## 数据库操作模块

In [110]:
import sqlite3

class Database:

    def __init__(self):
        self.conn = sqlite3.connect('data.db')
        self.cursor = self.conn.cursor()
        self.cursor.execute('''
            CREATE TABLE IF NOT EXISTS BOOKS
            (BID   INT PRIMARY KEY NOT NULL,
             TITLE CHAR(30) NOT NULL,
             AUTHR CHAR(30) NOT NULL,
             PTIME INT,
             DESCR TEXT,
             CONTENT TEXT);
        ''')
        self.conn.commit()

    def insert(self, bid, title, authr, ptime, descr, content):
        self.cursor.execute('''
            INSERT INTO BOOKS(BID, TITLE, AUTHR, PTIME, DESCR, CONTENT)
            VALUES(?, ?, ?, ?, ?, ?);''', (bid, title, authr, ptime, descr, content))
        self.conn.commit()
    
    def printb(self, title):
        values = self.cursor.execute('''SELECT * FROM BOOKS WHERE TITLE=?''', (title, ))
        for bid, title, authr, ptime, descr, _ in values:
            print(f'[  BID]: {bid}\n[TITLE]: {title}\n[AUTHR]: {authr}\n[PTIME]: {ptime}\n[DESCR]: {descr}\n')
            
    def update(self, bid, field, value):
        self.cursor.execute('''
            UPDATE BOOKS SET %s = ? WHERE BID = ?;
        ''' % field.upper(), (value, bid))
        self.conn.commit()
        
    def close(self):
        self.conn.close()

## 使用说明
参考博客：[python + sqlite3 基本操作](https://blog.csdn.net/weixin_43789195/article/details/88201873)

### 初始化数据库
连接（不存在则自动创建）、建表（不存在则自动创建）

+ 表名为`BOOKS`

|字段名|含义|数据类型|要求|
|---|---|---|---|
|BID|书的编号|INT|PRIMARY KEY、NOT NULL|
|TITLE|标题|CHAR(30)| NOT NULL|
|AUTHR|作者|CHAR(30)| NOT NULL|
|PTIME|出版年份|INT|-|
|DESCR|描述|TEXT|-|
|CONTENT|内容|TEXT|-|

In [112]:
database = Database()

### 插入一本书
参数依次为BID，TITLE，AUTHR，PTIME，DESCR，CONTENT，注意传入的数据类型

In [None]:
database.insert(0, title, authr, ptime, ' ', ' ')

### 更新一本书的属性
参数依次为BID，控制的属性名field，更新后的属性值value

In [114]:
database.update(0, 'descr', descr)

### 输出一本书的简要信息
参数为书名

In [115]:
database.printb(title)

[  BID]: 0
[TITLE]: Boob Tube (a Soap Opera Novel)
[AUTHR]: Mark Coker; & Lesleyann Coker
[PTIME]: 2008-03-07
[DESCR]: Actress Gina Martin lands a role on a top daytime television soap opera, and days later her predecessor is found dead in the Hollywood hills. Will Gina be next? Boob Tube offers readers a fast-paced read filled with intrigue and humor, and a surprise ending that will leave you breathless. Co-written by Lesleyann Coker, a former reporter for Soap Opera Weekly Magazine.


### 手动关闭数据库

In [111]:
database.close()

## 爬第一个网站的书

网站地址：[https://www.smashwords.com/](https://www.smashwords.com/)

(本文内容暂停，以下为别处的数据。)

-- under Pre_, at a common time each series' first-occurrence dict holds exactly A's value
lemma pv_prim_at_common (pq : List Int × List Int) (t : Int) (i : Nat)
    (hi : List.idxOf? t pq.1 = some i) (hlen : i < pq.2.length) :
    ((pvPrim pq).items.filter (fun tv => tv.1 == t)).map (·.2) = [pvVal pq t] := by
  have hfind := pv_find_zip pq.1 pq.2 t i hi hlen
  have hget : (pvPrim pq).get? t = some (pq.2[i]) := by
    unfold pvPrim
    rw [pv_get?_foldl_setdefault]
    simp [hfind]
  have hfilter := pv_filter_eq_find? (pvPrim pq).items t
    (by have := pv_nodup_keys_prim pq; simpa [PySem.Dict.keys] using this)
  rw [hfilter]
  have : (pvPrim pq).items.find? (fun tv => tv.1 == t) = some (t, pq.2[i]) := by
    have hgd : ((pvPrim pq).items.find? (fun tv => tv.1 == t)).map (·.2) = some (pq.2[i]) := by
      simpa [PySem.Dict.get?] using hget
    rcases hf : (pvPrim pq).items.find? (fun tv => tv.1 == t) with _ | ⟨a, b⟩
    · rw [hf] at hgd; simp at hgd
    · rw [hf] at hgd
      simp only [Option.map_some, Option.some.injEq] at hgd
      have ha : a = t := by
        have := List.find?_some hf
        simpa using this
      rw [hf, ha, hgd]
  rw [this]
  have hval : pvVal pq t = pq.2[i] := by
    unfold pvVal
    rw [show PySem.List.index? pq.1 t = some i from hi]
    simp [hlen]
  simp [hval]

-- B's two dicts, as standalone folds
def pvGrupos (lista : List (List Int × List Int)) : PySem.Dict Int (List Int) :=
  lista.foldl (fun g pq => (pvPrim pq).items.foldl (fun g tv => g.modify tv.1 [] (fun xs => xs ++ [tv.2])) g) PySem.Dict.empty

def pvContagem (lista : List (List Int × List Int)) : PySem.Dict Int Int :=
  lista.foldl (fun c pq => (pvPrim pq).items.foldl (fun c tv => c.modify tv.1 0 (fun x => x + 1)) c) PySem.Dict.empty

lemma pv_A_canon (p0 : List Int × List Int) (resto : List (List Int × List Int)) :
    agrupar_por_tempo (p0 :: resto) =
      (PySem.List.sorted (resto.foldl (fun s q => PySem.Set.inter s (PySem.Set.ofList q.1)) (PySem.Set.ofList p0.1)) (fun t => t)).map
        (fun t => (t, (p0 :: resto).map (fun pq => pvVal pq t))) := by
  have hnd : (PySem.List.sorted (resto.foldl (fun s q => PySem.Set.inter s (PySem.Set.ofList q.1)) (PySem.Set.ofList p0.1)) (fun t => t)).Nodup := by
    exact (pv_sorted_pairwise_lt _ (pv_nodup_interFold resto _ (PySem.Set.nodup_ofList p0.1))).imp ne_of_lt
  exact pv_itemsA (p0 :: resto) p0 resto rfl _ hnd

lemma pv_B_canon (lista : List (List Int × List Int)) :
    agrupar_por_tempo_alt lista =
      ((PySem.List.sorted (pvContagem lista).keys (fun t => t)).filter
          (fun t => (pvContagem lista).getD t 0 == (lista.length : Int))).map
        (fun t => (t, (pvGrupos lista).getD t [])) := by
  have hsplit := pv_gc_split lista
  show ((PySem.List.sorted (lista.foldl
      (fun st pq =>
        ((pvPrim pq).items.foldl
          (fun st tv => (st.1.modify tv.1 [] (fun xs => xs ++ [tv.2]), st.2.modify tv.1 0 (fun c => c + 1)))
          st))
      ((PySem.Dict.empty : PySem.Dict Int (List Int)), (PySem.Dict.empty : PySem.Dict Int Int))).2.keys (fun t => t)).foldl
      (fun r t => if (lista.foldl
      (fun st pq =>
        ((pvPrim pq).items.foldl
          (fun st tv => (st.1.modify tv.1 [] (fun xs => xs ++ [tv.2]), st.2.modify tv.1 0 (fun c => c + 1)))
          st))
      ((PySem.Dict.empty : PySem.Dict Int (List Int)), (PySem.Dict.empty : PySem.Dict Int Int))).2.getD t 0 == (lista.length : Int)
        then r.insert t ((lista.foldl
      (fun st pq =>
        ((pvPrim pq).items.foldl
          (fun st tv => (st.1.modify tv.1 [] (fun xs => xs ++ [tv.2]), st.2.modify tv.1 0 (fun c => c + 1)))
          st))
      ((PySem.Dict.empty : PySem.Dict Int (List Int)), (PySem.Dict.empty : PySem.Dict Int Int))).1.getD t []) else r)
      PySem.Dict.empty).items = _
  rw [hsplit]
  show ((PySem.List.sorted (pvContagem lista).keys (fun t => t)).foldl
      (fun r t => if (pvContagem lista).getD t 0 == (lista.length : Int)
        then r.insert t ((pvGrupos lista).getD t []) else r)
      PySem.Dict.empty).items = _
  rw [← List.foldl_filter]
  have hpair : ((PySem.List.sorted (pvContagem lista).keys (fun t => t)).filter
      (fun t => (pvContagem lista).getD t 0 == (lista.length : Int))).Pairwise (· < ·) := by
    apply List.Pairwise.filter
    apply pv_sorted_pairwise_lt
    apply pv_contagem_keys_nodup
    simp [PySem.Dict.keys_empty]
  have := PySem.Dict.items_foldl_insert_fresh
    ((PySem.List.sorted (pvContagem lista).keys (fun t => t)).filter
      (fun t => (pvContagem lista).getD t 0 == (lista.length : Int)))
    (fun t => t) (fun t => (pvGrupos lista).getD t []) PySem.Dict.empty
    (by intro a _; exact PySem.Dict.contains_empty a)
    (by simpa using hpair.imp ne_of_lt)
  simpa using this

-- membership in B's emitted time list = membership in every series' tempos (under Pre_)
lemma pv_memKf (p0 : List Int × List Int) (resto : List (List Int × List Int))
    (hidx : ∀ p ∈ (p0 :: resto), ∀ t ∈ p0.1,
      (∀ q ∈ (p0 :: resto), t ∈ q.1) → (PySem.List.index? p.1 t).getD 0 < p.2.length)
    (t : Int) :
    t ∈ ((PySem.List.sorted (pvContagem (p0 :: resto)).keys (fun t => t)).filter
          (fun t => (pvContagem (p0 :: resto)).getD t 0 == ((p0 :: resto).length : Int)))
      ↔ ∀ q ∈ (p0 :: resto), t ∈ q.1 := by
  have hcont : ∀ pq ∈ (p0 :: resto), ((pvPrim pq).contains t = true ↔ t ∈ (pq.1.zip pq.2).map (·.1)) := by
    intro pq _
    rw [PySem.Dict.contains_iff_mem_keys, pv_mem_keys_prim]
  have hgetD : (pvContagem (p0 :: resto)).getD t 0
      = (((p0 :: resto).countP (fun pq => (pvPrim pq).contains t) : Int)) := by
    unfold pvContagem
    rw [pv_contagem_getD]
    simp
  constructor
  · intro hmem
    rw [List.mem_filter] at hmem
    obtain ⟨-, hcnt⟩ := hmem
    rw [hgetD] at hcnt
    have hcnt' : (p0 :: resto).countP (fun pq => (pvPrim pq).contains t) = (p0 :: resto).length := by
      have := beq_iff_eq.mp hcnt
      exact_mod_cast this
    have hall := List.countP_eq_length.mp hcnt'
    intro q hq
    have hc := (hcont q hq).mp (hall q hq)
    obtain ⟨tv, htv, htv1⟩ := List.mem_map.mp hc
    have htv' : (tv.1, tv.2) ∈ q.1.zip q.2 := by simpa using htv
    exact htv1 ▸ (List.of_mem_zip htv').1
  · intro hcommon
    have hall : ∀ pq ∈ (p0 :: resto), (pvPrim pq).contains t = true := by
      intro pq hpq
      rw [hcont pq hpq]
      have htmem : t ∈ pq.1 := hcommon pq hpq
      obtain ⟨i, hi⟩ : ∃ i, List.idxOf? t pq.1 = some i := by
        rcases h : List.idxOf? t pq.1 with _ | i
        · exact absurd (List.idxOf?_eq_none_iff.mp h) (by simpa using htmem)
        · exact ⟨i, rfl⟩
      have hlen : i < pq.2.length := by
        have := hidx pq hpq t (hcommon p0 List.mem_cons_self) hcommon
        simpa [PySem.List.index?, hi] using this
      have hfind := pv_find_zip pq.1 pq.2 t i hi hlen
      have := List.mem_of_find?_eq_some hfind
      exact List.mem_map.mpr ⟨(t, pq.2[i]), this, rfl⟩
    have hcnt : (pvContagem (p0 :: resto)).getD t 0 = ((p0 :: resto).length : Int) := by
      rw [hgetD]
      exact_mod_cast congrArg Nat.cast (List.countP_eq_length.mpr hall)
    rw [List.mem_filter]
    refine ⟨?_, by simp [hcnt]⟩
    have hkeys : t ∈ (pvContagem (p0 :: resto)).keys := by
      unfold pvContagem
      rw [pv_contagem_keys_mem]
      right
      refine ⟨p0, List.mem_cons_self, ?_⟩
      have := hall p0 List.mem_cons_self
      exact (PySem.Dict.contains_iff_mem_keys _ t).mp this
    exact ((PySem.List.sorted_perm (pvContagem (p0 :: resto)).keys (fun t => t) false).mem_iff).mpr hkeys

-- at a common time (under Pre_) B's value list is A's
lemma pv_grupos_common (p0 : List Int × List Int) (resto : List (List Int × List Int))
    (hidx : ∀ p ∈ (p0 :: resto), ∀ t ∈ p0.1,
      (∀ q ∈ (p0 :: resto), t ∈ q.1) → (PySem.List.index? p.1 t).getD 0 < p.2.length)
    (t : Int) (hcommon : ∀ q ∈ (p0 :: resto), t ∈ q.1) :
    (pvGrupos (p0 :: resto)).getD t [] = (p0 :: resto).map (fun pq => pvVal pq t) := by
  unfold pvGrupos
  rw [pv_grupos_getD]
  simp only [PySem.Dict.getD, PySem.Dict.get?_empty, Option.getD_none, List.nil_append]
  have hsing : ∀ pq ∈ (p0 :: resto),
      ((pvPrim pq).items.filter (fun tv => tv.1 == t)).map (·.2) = [pvVal pq t] := by
    intro pq hpq
    have htmem : t ∈ pq.1 := hcommon pq hpq
    obtain ⟨i, hi⟩ : ∃ i, List.idxOf? t pq.1 = some i := by
      rcases h : List.idxOf? t pq.1 with _ | i
      · exact absurd (List.idxOf?_eq_none_iff.mp h) (by simpa using htmem)
      · exact ⟨i, rfl⟩
    have hlen : i < pq.2.length := by
      have := hidx pq hpq t (hcommon p0 List.mem_cons_self) hcommon
      simpa [PySem.List.index?, hi] using this
    exact pv_prim_at_common pq t i hi hlen
  calc (p0 :: resto).flatMap (fun pq => ((pvPrim pq).items.filter (fun tv => tv.1 == t)).map (·.2))
      = (p0 :: resto).flatMap (fun pq => [pvVal pq t]) := by
        rw [List.flatMap_def, List.flatMap_def, List.map_congr_left hsing]
    _ = (p0 :: resto).map (fun pq => pvVal pq t) := (List.map_eq_flatMap).symm

-- final assembly
theorem pv_main (lista : List (List Int × List Int)) (hpre : Pre_agrupar_por_tempo lista) :
    agrupar_por_tempo lista = agrupar_por_tempo_alt lista := by
  obtain ⟨hne, hidx⟩ := hpre
  obtain ⟨p0, resto, rfl⟩ : ∃ p0 resto, lista = p0 :: resto := by
    cases lista with
    | nil => exact absurd rfl hne
    | cons p0 resto => exact ⟨p0, resto, rfl⟩
  simp only [List.headD_cons] at hidx
  rw [pv_A_canon, pv_B_canon]
  have hKf := pv_memKf p0 resto hidx
  have hC : ∀ t : Int,
      t ∈ PySem.List.sorted (resto.foldl (fun s q => PySem.Set.inter s (PySem.Set.ofList q.1)) (PySem.Set.ofList p0.1)) (fun t => t)
        ↔ ∀ q ∈ (p0 :: resto), t ∈ q.1 := by
    intro t
    rw [(PySem.List.sorted_perm _ (fun t => t) false).mem_iff]
    rw [pv_mem_interFold, PySem.Set.mem_ofList]
    constructor
    · rintro ⟨h0, hr⟩ q hq
      rcases List.mem_cons.mp hq with rfl | hq'
      · exact h0
      · exact hr q hq'
    · intro h
      exact ⟨h p0 List.mem_cons_self, fun q hq => h q (List.mem_cons_of_mem _ hq)⟩
  have hlists :
      PySem.List.sorted (resto.foldl (fun s q => PySem.Set.inter s (PySem.Set.ofList q.1)) (PySem.Set.ofList p0.1)) (fun t => t)
        = ((PySem.List.sorted (pvContagem (p0 :: resto)).keys (fun t => t)).filter
            (fun t => (pvContagem (p0 :: resto)).getD t 0 == (((p0 :: resto).length : Nat) : Int))) := by
    have h1 : (PySem.List.sorted (resto.foldl (fun s q => PySem.Set.inter s (PySem.Set.ofList q.1)) (PySem.Set.ofList p0.1)) (fun t => t)).Pairwise (· < ·) :=
      pv_sorted_pairwise_lt _ (pv_nodup_interFold resto _ (PySem.Set.nodup_ofList p0.1))
    have h2 : ((PySem.List.sorted (pvContagem (p0 :: resto)).keys (fun t => t)).filter
        (fun t => (pvContagem (p0 :: resto)).getD t 0 == (((p0 :: resto).length : Nat) : Int))).Pairwise (· < ·) := by
      apply List.Pairwise.filter
      apply pv_sorted_pairwise_lt
      apply pv_contagem_keys_nodup
      simp [PySem.Dict.keys_empty]
    have hmem : ∀ a : Int, a ∈ _ ↔ a ∈ _ := fun a => (hC a).trans (hKf a).symm
    have hperm := (List.perm_ext_iff_of_nodup (h1.imp ne_of_lt) (h2.imp ne_of_lt)).mpr hmem
    exact List.Perm.eq_of_pairwise (fun a b _ _ hab hba => absurd hba (lt_asymm hab)) h1 h2 hperm
  rw [hlists]
  apply List.map_congr_left
  intro t ht
  have hcommon : ∀ q ∈ (p0 :: resto), t ∈ q.1 := (hKf t).mp ht
  rw [pv_grupos_common p0 resto hidx t hcommon]

-- ===== VERDICT (by name: the statement is the Claim_ definition above) =====
theorem agrupar_por_tempo_spec : Claim_equal_agrupar_por_tempo := by
  intro lista _ hpre
  unfold Spec_agrupar_por_tempo
  exact pv_main lista hpre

这里使用了`parsel`模块，可以参考[官方文档](https://parsel.readthedocs.io/en/latest/usage.html#using-selectors)

In [None]:
import requests, time
from parsel import Selector

database = Database()
url = "https://www.smashwords.com/books/view/{bid}"
for i in range(3, 80000):
    res = requests.get(url.format(bid=i))
    if res.status_code == 404: 
        print("No Book", i)
        continue
    selector = Selector(res.text)
    title = selector.css("h1[itemprop='name']::text").extract_first()
    authr = selector.css("meta[name='Author']").xpath('@content').extract_first()
    descr = selector.css("meta[name='Description']").xpath('@content').extract_first()
    ptime = selector.css("li[itemprop='datePublished']").xpath('@content').extract_first()
    download_links = [link for link in selector.css("#download a").xpath("@href").getall() 
                      if link.endswith(".txt") or link.endswith(".epub")]
    content = requests.get("https://www.smashwords.com" + download_links[-1]).text if download_links else ""
    if not (content and title and authr and ptime):
        print("Not Free", i)
    else:
        database.insert(i, title, authr, ptime, descr, content)
        database.printb(title)
    time.sleep(0.3)

[  BID]: 0
[TITLE]: Boob Tube (a Soap Opera Novel)
[AUTHR]: Mark Coker; & Lesleyann Coker
[PTIME]: 2008-03-07
[DESCR]: Actress Gina Martin lands a role on a top daytime television soap opera, and days later her predecessor is found dead in the Hollywood hills. Will Gina be next? Boob Tube offers readers a fast-paced read filled with intrigue and humor, and a surprise ending that will leave you breathless. Co-written by Lesleyann Coker, a former reporter for Soap Opera Weekly Magazine.
[  BID]: 3
[TITLE]: Boob Tube (a Soap Opera Novel)
[AUTHR]: Mark Coker; & Lesleyann Coker
[PTIME]: 2008-03-07
[DESCR]: Actress Gina Martin lands a role on a top daytime television soap opera, and days later her predecessor is found dead in the Hollywood hills. Will Gina be next? Boob Tube offers readers a fast-paced read filled with intrigue and humor, and a surprise ending that will leave you breathless. Co-written by Lesleyann Coker, a former reporter for Soap Opera Weekly Magazine.
Not Free 4
Not Free